But the earliest members of the church didn't have a New Testament. It hadn't been written yet.
Paul didn't have the Gospels. They hadn't been written yet.
So when the writer of Luke has a resurrected Christ explaining the significance of his life and resurrection, it is the Jewish Scriptures - Moses and the Prophets - that Jesus uses to help them understand.
When Paul warns the Corinthian church to "not go beyond what is written", it is the Jewish Scriptures that he is referring to, for Paul was the earliest writer of what became the New Testament and not even the Gospels had yet been written.
If we want to come to an understanding about the life and significance of Jesus of Nazareth, it is imperative that we understand his life through the lens of the Jewish Scriptures. And I don't simply mean verses that were applied to Jesus after his death.
We need to understand the narrative. We need to grasp the story arc. We must understand it as the early church would have - allegorically - not literally.
Even the Apostle Paul himself viewed Scripture through an allegorical lens. In Galatians 4:21-31, he tells his readers that to comprehend the message properly, they must read it allegorically. He teaches that Abraham had two sons - one born of a slave and one born of a free woman. He applies that teaching to the church, to instruct them about their own nature and being born of the Spirit.

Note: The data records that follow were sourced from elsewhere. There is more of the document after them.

-- pv_equiv track=rewrite | github.com/Aurivelle/Advanced-Data-Structure | Experiments of BST Upper Bounds and Lower Bounds/Code/generator.py | generate_zigzag
-- ===== SOURCE A (Python) =====
-- def generate_zigzag(n):
--     left = 1
--     right = n
--     seq = []
--     while left <= right:
--         seq.append(left)
--         left += 1
--         if left <= right:
--             seq.append(right)
--             right -= 1
--     return seq
-- ===== SOURCE B (Python) =====
-- def generate_zigzag(n):
--     return [i // 2 + 1 if i % 2 == 0 else n - i // 2 for i in range(n)]
-- ===== Notes on version B (the rewrite author's own statement) =====
-- stated objective: simpler
-- what changed: Replaces the two-pointer while loop with stateful appends by a single list comprehension computing each position from a closed-form index formula.
import Mathlib
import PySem

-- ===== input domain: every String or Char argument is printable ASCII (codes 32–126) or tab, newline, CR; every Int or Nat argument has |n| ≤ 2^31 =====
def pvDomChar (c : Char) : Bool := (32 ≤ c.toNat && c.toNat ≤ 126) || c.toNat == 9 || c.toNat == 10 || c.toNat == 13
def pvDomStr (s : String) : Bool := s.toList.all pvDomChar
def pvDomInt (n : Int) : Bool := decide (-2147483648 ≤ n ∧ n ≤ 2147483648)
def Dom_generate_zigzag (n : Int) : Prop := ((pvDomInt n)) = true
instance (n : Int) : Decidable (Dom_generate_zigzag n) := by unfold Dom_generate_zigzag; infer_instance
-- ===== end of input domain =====

-- B replaces A's two-pointer while loop by a list comprehension with a closed-form per-index formula (objective: simpler).

-- ===== PORT A =====
-- the while loop: state (left, right, seq); one iteration appends left, then possibly right
def zigzagLoop (left right : Int) (seq : List Int) : List Int :=
  if _h : left ≤ right then
    if _h2 : left + 1 ≤ right then
      zigzagLoop (left + 1) (right - 1) (seq ++ [left] ++ [right])
    else seq ++ [left]
  else seq
termination_by (right + 1 - left).toNat
decreasing_by omega

def generate_zigzag (n : Int) : List Int :=
  zigzagLoop 1 n []

-- ===== PORT B =====
def generate_zigzag_alt (n : Int) : List Int :=
  (PySem.List.pyRange 0 n 1).map (fun i =>
    if PySem.Int.mod i 2 = 0 then PySem.Int.floordiv i 2 + 1 else n - PySem.Int.floordiv i 2)

-- ===== PRECONDITION & SPEC =====
def Spec_generate_zigzag (n : Int) (out : List Int) : Prop := out = generate_zigzag_alt n
instance (n : Int) (out : List Int) : Decidable (Spec_generate_zigzag n out) := by unfold Spec_generate_zigzag; infer_instance

-- ===== CLAIM (what is proved, stated in full; the proofs are below) =====
def Claim_equal_generate_zigzag : Prop := ∀ (n : Int), Dom_generate_zigzag n → Spec_generate_zigzag n (generate_zigzag n)

-- ===== LEMMAS AND PROOFS =====

-- closed form of A's loop: (range k).map f with k = remaining width, f read off l and r
theorem zigzagLoop_closed (k : Nat) : ∀ (l r : Int) (s : List Int), (r + 1 - l).toNat = k →
    zigzagLoop l r s = s ++ (List.range k).map
      (fun i : Nat => if i % 2 = 0 then l + ((i / 2 : Nat) : Int) else r - ((i / 2 : Nat) : Int)) := by
  induction k using Nat.strong_induction_on with
  | _ k ih =>
    intro l r s hk
    match k, hk with
    | 0, hk =>
      rw [zigzagLoop]
      have : ¬ l ≤ r := by omega
      simp [this]
    | 1, hk =>
      rw [zigzagLoop]
      have h1 : l ≤ r := by omega
      have h2 : ¬ l + 1 ≤ r := by omega
      simp [h1, h2, List.range_succ]
    | (k' + 2), hk =>
      rw [zigzagLoop]
      have h1 : l ≤ r := by omega
      have h2 : l + 1 ≤ r := by omega
      simp only [h1, h2, dif_pos]
      rw [ih k' (by omega) (l + 1) (r - 1) _ (by omega)]
      have key : (List.range (k' + 2)).map
          (fun i : Nat => if i % 2 = 0 then l + ((i / 2 : Nat) : Int) else r - ((i / 2 : Nat) : Int))
          = [l, r] ++ (List.range k').map
          (fun i : Nat => if i % 2 = 0 then (l + 1) + ((i / 2 : Nat) : Int) else (r - 1) - ((i / 2 : Nat) : Int)) := by
        rw [show k' + 2 = 2 + k' by omega, List.range_add, List.map_append, List.map_map]
        congr 1
        · norm_num [List.range_succ]
        · apply List.map_congr_left
          intro i _
          simp only [Function.comp_apply]
          have hmod : (2 + i) % 2 = i % 2 := by omega
          have hdiv : (2 + i) / 2 = i / 2 + 1 := by omega
          rw [hmod, hdiv]
          by_cases hi : i % 2 = 0 <;> simp [hi] <;> ring
      rw [key]
      simp [List.append_assoc]

-- pointwise agreement of B's formula with the loop's closed form (at l = 1, r = n)
theorem formula_agree (n : Int) (i : Nat) :
    (if PySem.Int.mod ((0 : Int) + (i : Int)) 2 = 0 then PySem.Int.floordiv ((0 : Int) + (i : Int)) 2 + 1
     else n - PySem.Int.floordiv ((0 : Int) + (i : Int)) 2)
    = (if i % 2 = 0 then (1 : Int) + ((i / 2 : Nat) : Int) else n - ((i / 2 : Nat) : Int)) := by
  have hm : PySem.Int.mod ((0 : Int) + (i : Int)) 2 = ((i % 2 : Nat) : Int) := by
    simp [PySem.Int.mod, Int.fmod_eq_emod]
  have hd : PySem.Int.floordiv ((0 : Int) + (i : Int)) 2 = ((i / 2 : Nat) : Int) := by
    simp [PySem.Int.floordiv, Int.fdiv_eq_ediv]
  rw [hm, hd]
  simp only [Int.natCast_eq_zero]
  by_cases hi : i % 2 = 0
  · simp [hi, add_comm]
  · simp [hi]

-- ===== VERDICT (by name: the statement is the Claim_ definition above) =====
theorem generate_zigzag_spec : Claim_equal_generate_zigzag := by
  intro n _
  unfold Spec_generate_zigzag generate_zigzag generate_zigzag_alt
  rw [zigzagLoop_closed n.toNat 1 n [] (by omega), PySem.List.pyRange_one, List.map_map]
  simp only [Int.sub_zero, List.nil_append]
  apply List.map_congr_left
  intro i _
  exact (formula_agree n i).symm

But if you go to a church on Sunday, and if they happen to teach how Jesus fulfilled prophecy from the Old Testament, you'll likely hear a listing of pinpointed verses from the Book of Isaiah or Micah or The Psalms. Yet in all my years of going to church, I don't once recall a teaching about the story arc of the Old Testament being fulfilled through the life of Jesus of Nazareth as evidence that he is the Christ.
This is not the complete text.